Two lines mark the range in the entries below: the one holding "-- For m = 1" and the one holding "def Spec_has_mul_inv (a". Set down those two and all lines between them, exactly.

DATASET
──────────────────────────────

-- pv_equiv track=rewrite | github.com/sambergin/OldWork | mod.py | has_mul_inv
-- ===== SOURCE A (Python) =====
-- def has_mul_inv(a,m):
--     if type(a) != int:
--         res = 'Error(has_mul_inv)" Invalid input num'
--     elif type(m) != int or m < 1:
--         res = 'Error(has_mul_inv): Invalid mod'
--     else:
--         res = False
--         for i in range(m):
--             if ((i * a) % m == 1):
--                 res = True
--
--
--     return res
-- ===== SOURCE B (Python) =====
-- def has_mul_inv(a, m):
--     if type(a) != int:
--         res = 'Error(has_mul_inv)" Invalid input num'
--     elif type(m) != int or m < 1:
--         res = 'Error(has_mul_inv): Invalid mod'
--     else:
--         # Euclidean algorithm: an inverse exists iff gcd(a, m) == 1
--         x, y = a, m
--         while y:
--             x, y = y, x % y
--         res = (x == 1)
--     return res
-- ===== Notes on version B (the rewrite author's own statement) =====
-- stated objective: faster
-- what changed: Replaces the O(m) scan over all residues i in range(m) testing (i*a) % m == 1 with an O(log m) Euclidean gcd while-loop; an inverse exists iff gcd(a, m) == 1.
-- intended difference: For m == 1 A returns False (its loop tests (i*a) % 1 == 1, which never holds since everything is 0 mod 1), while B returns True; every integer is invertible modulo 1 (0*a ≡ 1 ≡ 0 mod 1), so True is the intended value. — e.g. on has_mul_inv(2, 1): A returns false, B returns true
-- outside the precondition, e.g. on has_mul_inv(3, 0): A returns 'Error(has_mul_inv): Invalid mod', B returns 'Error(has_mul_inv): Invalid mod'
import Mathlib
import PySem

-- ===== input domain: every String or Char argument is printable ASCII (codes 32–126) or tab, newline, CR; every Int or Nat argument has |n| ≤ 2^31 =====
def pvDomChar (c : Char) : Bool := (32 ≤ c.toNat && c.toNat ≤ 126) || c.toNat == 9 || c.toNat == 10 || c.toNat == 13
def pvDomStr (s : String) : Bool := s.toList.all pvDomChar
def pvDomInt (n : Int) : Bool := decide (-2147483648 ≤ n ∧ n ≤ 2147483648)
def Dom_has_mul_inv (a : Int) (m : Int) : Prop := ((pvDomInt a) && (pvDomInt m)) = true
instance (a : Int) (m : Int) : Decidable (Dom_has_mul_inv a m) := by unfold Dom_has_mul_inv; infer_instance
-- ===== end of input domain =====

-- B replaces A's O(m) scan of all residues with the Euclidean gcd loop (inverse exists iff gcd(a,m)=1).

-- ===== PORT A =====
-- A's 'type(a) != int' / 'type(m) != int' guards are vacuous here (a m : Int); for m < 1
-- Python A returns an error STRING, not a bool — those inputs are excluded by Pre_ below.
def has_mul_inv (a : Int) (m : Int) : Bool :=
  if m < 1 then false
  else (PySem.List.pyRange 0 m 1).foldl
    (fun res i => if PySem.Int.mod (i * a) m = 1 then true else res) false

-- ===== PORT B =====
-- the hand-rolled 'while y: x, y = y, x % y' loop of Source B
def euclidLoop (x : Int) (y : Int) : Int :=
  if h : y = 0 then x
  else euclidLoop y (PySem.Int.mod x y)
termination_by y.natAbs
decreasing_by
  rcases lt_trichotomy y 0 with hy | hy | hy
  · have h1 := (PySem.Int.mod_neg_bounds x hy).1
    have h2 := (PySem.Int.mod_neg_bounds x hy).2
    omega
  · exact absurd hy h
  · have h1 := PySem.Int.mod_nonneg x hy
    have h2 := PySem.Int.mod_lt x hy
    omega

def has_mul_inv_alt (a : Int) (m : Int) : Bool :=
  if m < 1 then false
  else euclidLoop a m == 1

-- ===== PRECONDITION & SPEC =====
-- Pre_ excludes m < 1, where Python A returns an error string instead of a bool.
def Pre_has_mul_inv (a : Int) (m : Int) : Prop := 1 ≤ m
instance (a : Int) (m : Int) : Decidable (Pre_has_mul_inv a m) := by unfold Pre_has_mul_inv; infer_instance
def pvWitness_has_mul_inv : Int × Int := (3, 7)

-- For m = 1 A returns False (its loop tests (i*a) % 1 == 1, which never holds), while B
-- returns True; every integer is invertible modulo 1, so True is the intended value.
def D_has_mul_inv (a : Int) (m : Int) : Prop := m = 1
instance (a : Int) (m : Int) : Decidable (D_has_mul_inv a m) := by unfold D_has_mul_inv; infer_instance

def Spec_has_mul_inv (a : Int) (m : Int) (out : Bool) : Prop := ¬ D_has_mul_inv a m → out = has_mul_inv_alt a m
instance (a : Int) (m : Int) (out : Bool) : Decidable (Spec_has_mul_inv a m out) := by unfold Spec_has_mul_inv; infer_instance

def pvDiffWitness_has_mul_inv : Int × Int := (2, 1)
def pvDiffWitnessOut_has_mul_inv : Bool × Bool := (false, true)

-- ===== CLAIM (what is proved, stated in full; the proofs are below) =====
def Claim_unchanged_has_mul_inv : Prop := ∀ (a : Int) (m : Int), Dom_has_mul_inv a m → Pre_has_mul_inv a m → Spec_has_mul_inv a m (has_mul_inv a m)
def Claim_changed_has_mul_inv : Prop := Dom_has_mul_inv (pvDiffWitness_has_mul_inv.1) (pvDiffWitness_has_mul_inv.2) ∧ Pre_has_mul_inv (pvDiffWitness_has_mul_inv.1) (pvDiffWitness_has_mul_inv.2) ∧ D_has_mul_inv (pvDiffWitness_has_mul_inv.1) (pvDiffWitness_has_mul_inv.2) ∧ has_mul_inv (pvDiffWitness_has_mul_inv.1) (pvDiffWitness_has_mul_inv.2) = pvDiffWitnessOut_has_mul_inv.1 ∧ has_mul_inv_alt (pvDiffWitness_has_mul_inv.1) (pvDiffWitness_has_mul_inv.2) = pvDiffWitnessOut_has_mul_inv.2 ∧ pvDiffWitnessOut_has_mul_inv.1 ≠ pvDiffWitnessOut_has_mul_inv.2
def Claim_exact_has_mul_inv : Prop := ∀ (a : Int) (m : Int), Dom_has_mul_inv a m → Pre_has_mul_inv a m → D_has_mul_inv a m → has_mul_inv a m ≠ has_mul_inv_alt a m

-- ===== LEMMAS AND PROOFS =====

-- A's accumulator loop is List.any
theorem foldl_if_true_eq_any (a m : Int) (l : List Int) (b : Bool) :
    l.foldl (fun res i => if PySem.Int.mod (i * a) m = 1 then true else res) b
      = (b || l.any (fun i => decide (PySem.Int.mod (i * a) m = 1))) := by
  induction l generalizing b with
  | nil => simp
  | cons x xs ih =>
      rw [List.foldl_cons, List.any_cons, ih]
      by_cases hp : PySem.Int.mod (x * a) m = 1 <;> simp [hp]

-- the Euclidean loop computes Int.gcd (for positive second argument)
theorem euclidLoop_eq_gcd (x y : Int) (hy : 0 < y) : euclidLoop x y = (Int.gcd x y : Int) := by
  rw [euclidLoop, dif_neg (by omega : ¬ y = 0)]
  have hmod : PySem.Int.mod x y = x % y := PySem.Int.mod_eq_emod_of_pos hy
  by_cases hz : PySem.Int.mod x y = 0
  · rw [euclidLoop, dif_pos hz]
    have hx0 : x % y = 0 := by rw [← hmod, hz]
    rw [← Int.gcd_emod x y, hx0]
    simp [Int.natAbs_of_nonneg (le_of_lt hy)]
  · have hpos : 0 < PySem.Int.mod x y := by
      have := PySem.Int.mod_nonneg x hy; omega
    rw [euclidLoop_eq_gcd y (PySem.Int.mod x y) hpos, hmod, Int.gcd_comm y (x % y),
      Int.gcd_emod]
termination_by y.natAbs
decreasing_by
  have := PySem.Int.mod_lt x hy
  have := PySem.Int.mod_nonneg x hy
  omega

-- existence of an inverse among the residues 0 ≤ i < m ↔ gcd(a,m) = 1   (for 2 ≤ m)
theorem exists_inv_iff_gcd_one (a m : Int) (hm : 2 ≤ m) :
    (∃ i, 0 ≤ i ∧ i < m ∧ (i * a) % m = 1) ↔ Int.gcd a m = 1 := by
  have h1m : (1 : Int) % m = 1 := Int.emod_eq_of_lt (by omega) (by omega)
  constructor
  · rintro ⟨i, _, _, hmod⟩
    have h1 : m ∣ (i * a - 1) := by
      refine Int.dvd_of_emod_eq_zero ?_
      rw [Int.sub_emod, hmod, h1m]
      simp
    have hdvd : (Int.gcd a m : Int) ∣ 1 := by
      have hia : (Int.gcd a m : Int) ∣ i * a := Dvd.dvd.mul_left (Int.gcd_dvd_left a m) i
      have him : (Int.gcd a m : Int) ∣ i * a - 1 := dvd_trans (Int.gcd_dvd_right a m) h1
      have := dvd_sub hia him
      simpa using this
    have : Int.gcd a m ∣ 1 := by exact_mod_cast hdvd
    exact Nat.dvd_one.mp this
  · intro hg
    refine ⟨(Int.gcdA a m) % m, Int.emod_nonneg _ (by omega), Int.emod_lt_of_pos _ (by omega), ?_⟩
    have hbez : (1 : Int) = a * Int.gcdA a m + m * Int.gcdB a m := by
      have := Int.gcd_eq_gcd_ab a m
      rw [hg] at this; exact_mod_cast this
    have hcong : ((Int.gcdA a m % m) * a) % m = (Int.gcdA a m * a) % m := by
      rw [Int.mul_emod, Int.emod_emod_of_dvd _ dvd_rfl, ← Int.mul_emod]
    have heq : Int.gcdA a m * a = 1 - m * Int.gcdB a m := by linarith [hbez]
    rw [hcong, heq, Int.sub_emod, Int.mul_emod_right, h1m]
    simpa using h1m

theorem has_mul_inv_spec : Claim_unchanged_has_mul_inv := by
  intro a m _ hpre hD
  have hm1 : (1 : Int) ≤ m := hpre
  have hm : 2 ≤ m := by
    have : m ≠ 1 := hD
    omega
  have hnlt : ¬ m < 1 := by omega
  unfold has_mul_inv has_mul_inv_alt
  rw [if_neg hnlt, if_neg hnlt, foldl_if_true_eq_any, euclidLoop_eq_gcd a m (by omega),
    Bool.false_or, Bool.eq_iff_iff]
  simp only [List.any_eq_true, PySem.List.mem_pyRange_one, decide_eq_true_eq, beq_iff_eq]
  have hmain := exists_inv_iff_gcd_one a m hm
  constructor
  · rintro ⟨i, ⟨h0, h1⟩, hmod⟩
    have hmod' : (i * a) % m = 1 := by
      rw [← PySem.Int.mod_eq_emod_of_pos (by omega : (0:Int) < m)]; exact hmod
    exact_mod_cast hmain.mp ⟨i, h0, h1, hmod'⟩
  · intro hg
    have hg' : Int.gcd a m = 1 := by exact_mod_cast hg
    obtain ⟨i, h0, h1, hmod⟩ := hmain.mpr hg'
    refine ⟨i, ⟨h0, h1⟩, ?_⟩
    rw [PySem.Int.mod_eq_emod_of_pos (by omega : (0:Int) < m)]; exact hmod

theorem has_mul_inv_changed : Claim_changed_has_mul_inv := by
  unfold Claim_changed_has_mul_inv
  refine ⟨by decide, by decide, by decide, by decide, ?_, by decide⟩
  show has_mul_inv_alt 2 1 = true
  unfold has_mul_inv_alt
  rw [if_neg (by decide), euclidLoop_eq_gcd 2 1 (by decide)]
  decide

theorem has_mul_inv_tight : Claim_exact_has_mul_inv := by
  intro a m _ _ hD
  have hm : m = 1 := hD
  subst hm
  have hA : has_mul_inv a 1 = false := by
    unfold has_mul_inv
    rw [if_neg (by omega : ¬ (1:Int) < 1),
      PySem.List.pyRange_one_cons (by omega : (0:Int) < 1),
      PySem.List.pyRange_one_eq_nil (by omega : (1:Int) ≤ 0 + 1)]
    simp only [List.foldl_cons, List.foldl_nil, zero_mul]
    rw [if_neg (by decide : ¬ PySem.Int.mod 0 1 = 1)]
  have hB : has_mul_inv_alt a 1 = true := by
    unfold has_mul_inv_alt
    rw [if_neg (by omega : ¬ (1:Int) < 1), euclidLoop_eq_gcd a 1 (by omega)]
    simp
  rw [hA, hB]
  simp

──────────────────────────────

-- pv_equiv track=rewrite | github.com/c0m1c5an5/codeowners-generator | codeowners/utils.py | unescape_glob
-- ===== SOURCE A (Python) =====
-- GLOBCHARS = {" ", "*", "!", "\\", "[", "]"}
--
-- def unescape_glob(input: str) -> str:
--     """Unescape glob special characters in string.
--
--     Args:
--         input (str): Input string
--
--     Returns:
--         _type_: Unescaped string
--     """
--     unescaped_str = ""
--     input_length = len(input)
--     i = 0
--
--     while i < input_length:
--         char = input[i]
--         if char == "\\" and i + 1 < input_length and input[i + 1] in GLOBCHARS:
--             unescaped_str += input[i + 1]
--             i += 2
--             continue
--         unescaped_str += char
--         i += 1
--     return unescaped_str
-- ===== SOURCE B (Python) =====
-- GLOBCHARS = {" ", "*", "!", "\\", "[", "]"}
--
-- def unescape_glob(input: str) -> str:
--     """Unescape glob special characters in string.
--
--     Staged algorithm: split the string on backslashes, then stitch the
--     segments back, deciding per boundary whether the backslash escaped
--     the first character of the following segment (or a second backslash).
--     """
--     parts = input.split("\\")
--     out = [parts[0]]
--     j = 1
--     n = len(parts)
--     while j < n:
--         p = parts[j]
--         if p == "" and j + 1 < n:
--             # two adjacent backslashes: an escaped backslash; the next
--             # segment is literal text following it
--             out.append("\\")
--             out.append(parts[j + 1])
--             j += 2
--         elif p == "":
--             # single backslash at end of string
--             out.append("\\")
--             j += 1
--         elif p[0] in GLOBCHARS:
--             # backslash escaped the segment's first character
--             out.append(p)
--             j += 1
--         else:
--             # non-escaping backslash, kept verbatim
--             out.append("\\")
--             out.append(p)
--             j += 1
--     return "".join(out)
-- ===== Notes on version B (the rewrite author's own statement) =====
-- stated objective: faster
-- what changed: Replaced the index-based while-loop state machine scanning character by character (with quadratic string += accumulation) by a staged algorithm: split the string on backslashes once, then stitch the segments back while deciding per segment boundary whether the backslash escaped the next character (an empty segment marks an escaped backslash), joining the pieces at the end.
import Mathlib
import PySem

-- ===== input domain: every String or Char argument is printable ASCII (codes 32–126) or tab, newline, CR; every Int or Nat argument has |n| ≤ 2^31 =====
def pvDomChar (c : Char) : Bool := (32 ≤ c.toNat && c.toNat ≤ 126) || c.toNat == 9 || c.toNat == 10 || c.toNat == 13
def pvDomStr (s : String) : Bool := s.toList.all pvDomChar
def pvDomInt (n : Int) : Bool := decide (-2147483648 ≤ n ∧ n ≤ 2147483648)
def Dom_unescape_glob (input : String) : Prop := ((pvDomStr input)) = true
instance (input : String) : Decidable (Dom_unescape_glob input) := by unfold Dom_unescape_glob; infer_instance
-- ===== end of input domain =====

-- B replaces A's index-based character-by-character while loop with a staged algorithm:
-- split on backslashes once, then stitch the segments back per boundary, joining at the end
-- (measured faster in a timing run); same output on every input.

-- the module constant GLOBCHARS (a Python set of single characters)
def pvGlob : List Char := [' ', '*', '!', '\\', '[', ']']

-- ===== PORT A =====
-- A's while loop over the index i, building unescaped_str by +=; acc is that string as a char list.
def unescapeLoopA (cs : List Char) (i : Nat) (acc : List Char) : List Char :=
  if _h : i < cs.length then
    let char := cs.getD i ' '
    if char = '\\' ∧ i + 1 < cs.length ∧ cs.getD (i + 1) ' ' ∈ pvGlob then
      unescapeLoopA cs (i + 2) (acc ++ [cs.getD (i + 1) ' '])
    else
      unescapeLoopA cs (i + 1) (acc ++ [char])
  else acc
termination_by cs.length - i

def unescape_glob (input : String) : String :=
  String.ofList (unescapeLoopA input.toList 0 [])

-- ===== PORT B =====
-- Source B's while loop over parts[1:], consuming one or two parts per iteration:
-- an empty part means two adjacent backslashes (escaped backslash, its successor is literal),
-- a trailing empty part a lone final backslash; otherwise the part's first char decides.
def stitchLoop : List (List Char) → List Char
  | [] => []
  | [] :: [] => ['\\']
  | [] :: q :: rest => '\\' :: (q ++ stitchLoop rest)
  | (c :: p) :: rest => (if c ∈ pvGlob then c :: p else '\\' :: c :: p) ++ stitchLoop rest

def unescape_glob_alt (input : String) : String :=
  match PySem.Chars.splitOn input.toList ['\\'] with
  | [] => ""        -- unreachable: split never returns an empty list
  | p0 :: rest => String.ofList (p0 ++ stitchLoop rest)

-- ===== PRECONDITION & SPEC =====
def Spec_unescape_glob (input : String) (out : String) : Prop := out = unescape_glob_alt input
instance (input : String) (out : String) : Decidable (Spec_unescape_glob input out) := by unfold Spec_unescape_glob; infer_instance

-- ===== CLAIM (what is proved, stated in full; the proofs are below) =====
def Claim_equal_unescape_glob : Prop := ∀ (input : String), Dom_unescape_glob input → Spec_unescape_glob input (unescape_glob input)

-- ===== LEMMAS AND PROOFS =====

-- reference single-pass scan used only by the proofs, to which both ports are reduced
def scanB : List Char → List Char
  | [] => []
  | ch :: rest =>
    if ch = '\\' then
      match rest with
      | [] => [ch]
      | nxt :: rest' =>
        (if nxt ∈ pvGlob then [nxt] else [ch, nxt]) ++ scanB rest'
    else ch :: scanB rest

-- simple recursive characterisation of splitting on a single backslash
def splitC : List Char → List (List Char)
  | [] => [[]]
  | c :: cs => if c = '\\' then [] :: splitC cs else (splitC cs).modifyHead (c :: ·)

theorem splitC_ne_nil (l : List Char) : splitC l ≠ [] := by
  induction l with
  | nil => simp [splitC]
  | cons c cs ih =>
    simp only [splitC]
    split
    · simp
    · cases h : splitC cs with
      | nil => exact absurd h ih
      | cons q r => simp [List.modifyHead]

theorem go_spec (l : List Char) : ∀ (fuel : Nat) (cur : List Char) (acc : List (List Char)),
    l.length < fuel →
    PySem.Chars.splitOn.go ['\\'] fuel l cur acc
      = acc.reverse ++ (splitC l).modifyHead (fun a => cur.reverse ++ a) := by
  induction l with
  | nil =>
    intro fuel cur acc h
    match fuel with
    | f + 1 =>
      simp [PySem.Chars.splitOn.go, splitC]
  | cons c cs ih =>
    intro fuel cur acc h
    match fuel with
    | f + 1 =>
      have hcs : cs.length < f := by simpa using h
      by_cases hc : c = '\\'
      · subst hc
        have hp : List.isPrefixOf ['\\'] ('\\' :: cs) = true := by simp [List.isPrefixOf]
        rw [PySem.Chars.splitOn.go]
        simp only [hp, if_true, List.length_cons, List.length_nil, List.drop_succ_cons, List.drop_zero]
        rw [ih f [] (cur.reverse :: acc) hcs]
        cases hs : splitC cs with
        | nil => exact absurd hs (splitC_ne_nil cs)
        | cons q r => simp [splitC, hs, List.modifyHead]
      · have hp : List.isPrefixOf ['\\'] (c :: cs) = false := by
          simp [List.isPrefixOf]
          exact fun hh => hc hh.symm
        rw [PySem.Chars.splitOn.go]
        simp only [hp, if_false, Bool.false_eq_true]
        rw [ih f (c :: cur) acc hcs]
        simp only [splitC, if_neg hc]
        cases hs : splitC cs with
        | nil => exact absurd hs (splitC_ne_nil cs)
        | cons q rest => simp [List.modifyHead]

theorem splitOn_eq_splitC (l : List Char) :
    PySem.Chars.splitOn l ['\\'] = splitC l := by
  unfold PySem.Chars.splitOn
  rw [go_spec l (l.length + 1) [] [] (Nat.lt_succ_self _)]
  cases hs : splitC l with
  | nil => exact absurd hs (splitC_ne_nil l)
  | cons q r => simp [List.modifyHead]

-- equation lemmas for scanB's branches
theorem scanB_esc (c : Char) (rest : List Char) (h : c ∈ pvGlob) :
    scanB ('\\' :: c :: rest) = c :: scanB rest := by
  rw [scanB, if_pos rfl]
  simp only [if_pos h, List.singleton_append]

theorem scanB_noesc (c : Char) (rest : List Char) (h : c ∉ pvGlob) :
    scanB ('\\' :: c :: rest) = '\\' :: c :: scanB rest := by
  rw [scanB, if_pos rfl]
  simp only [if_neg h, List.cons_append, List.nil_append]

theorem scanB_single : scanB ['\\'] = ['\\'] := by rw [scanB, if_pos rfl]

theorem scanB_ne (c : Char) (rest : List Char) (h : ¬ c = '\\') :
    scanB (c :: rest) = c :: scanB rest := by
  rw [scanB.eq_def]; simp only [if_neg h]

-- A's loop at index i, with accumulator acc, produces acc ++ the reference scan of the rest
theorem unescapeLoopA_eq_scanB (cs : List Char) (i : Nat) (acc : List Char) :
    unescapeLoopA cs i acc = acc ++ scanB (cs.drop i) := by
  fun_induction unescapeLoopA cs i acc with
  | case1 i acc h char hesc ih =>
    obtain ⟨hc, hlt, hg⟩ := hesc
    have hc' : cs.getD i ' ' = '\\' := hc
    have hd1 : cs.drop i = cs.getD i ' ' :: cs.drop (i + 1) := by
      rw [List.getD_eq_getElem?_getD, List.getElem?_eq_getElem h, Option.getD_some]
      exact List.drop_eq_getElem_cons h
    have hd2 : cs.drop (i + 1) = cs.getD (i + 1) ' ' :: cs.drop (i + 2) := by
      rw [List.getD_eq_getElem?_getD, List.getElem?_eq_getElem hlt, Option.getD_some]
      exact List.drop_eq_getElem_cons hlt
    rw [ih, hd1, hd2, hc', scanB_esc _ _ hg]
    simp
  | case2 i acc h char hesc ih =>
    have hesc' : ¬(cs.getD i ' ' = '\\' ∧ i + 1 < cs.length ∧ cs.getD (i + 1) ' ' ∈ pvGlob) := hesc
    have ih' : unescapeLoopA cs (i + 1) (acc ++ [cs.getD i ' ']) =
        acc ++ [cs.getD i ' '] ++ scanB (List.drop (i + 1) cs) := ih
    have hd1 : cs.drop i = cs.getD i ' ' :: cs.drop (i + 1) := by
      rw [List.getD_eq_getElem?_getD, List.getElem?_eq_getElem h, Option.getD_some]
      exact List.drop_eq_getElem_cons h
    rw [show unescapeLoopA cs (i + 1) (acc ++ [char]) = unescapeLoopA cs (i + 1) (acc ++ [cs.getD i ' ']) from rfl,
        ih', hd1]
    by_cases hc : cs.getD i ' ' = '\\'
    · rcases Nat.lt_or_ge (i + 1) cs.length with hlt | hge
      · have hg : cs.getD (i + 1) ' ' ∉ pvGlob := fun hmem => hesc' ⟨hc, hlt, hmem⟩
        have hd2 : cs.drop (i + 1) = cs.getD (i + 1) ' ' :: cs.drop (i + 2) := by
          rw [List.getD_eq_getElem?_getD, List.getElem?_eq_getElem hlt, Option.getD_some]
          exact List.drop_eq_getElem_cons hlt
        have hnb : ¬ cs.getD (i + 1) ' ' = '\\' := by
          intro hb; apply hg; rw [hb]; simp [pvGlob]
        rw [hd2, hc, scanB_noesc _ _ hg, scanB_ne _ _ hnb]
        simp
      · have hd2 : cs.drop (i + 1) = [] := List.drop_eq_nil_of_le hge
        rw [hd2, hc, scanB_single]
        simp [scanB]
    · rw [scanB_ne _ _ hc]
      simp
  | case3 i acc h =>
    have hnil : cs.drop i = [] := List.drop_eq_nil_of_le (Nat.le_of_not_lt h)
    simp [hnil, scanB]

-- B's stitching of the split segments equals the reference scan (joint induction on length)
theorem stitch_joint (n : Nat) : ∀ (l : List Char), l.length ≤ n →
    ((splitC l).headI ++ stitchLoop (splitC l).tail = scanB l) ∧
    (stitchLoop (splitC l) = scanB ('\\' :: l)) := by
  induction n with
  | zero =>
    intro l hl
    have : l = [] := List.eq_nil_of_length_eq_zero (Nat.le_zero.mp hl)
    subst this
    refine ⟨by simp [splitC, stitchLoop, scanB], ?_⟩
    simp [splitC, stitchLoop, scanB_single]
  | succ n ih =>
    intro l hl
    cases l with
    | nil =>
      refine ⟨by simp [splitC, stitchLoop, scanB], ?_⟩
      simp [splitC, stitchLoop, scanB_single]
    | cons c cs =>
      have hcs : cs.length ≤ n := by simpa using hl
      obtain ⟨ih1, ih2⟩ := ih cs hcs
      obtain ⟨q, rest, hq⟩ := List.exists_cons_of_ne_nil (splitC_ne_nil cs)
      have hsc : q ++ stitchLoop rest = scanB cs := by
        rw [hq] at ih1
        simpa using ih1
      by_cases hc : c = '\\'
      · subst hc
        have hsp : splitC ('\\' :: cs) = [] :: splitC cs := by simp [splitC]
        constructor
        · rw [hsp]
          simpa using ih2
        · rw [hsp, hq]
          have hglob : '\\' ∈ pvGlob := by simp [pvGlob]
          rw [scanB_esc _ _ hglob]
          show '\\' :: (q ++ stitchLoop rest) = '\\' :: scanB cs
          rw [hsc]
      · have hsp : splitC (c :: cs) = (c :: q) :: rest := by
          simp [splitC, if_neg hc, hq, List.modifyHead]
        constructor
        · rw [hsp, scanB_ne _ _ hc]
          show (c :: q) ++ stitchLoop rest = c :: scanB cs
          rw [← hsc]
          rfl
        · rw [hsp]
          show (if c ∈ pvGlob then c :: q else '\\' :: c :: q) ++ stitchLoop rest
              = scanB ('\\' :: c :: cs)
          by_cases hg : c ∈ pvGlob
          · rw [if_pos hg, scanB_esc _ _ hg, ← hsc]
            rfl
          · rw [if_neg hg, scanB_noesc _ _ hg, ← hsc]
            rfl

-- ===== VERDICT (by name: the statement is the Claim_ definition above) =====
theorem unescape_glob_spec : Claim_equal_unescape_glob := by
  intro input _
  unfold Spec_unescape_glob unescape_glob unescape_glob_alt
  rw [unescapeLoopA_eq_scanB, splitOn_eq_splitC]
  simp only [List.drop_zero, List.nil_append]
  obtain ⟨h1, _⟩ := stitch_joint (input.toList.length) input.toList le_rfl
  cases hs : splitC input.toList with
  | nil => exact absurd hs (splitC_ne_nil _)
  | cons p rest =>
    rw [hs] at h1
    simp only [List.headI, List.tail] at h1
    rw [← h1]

──────────────────────────────

WRITTEN ANSWER
-- For m = 1 A returns False (its loop tests (i*a) % 1 == 1, which never holds), while B
-- returns True; every integer is invertible modulo 1, so True is the intended value.
def D_has_mul_inv (a : Int) (m : Int) : Prop := m = 1
instance (a : Int) (m : Int) : Decidable (D_has_mul_inv a m) := by unfold D_has_mul_inv; infer_instance

def Spec_has_mul_inv (a : Int) (m : Int) (out : Bool) : Prop := ¬ D_has_mul_inv a m → out = has_mul_inv_alt a m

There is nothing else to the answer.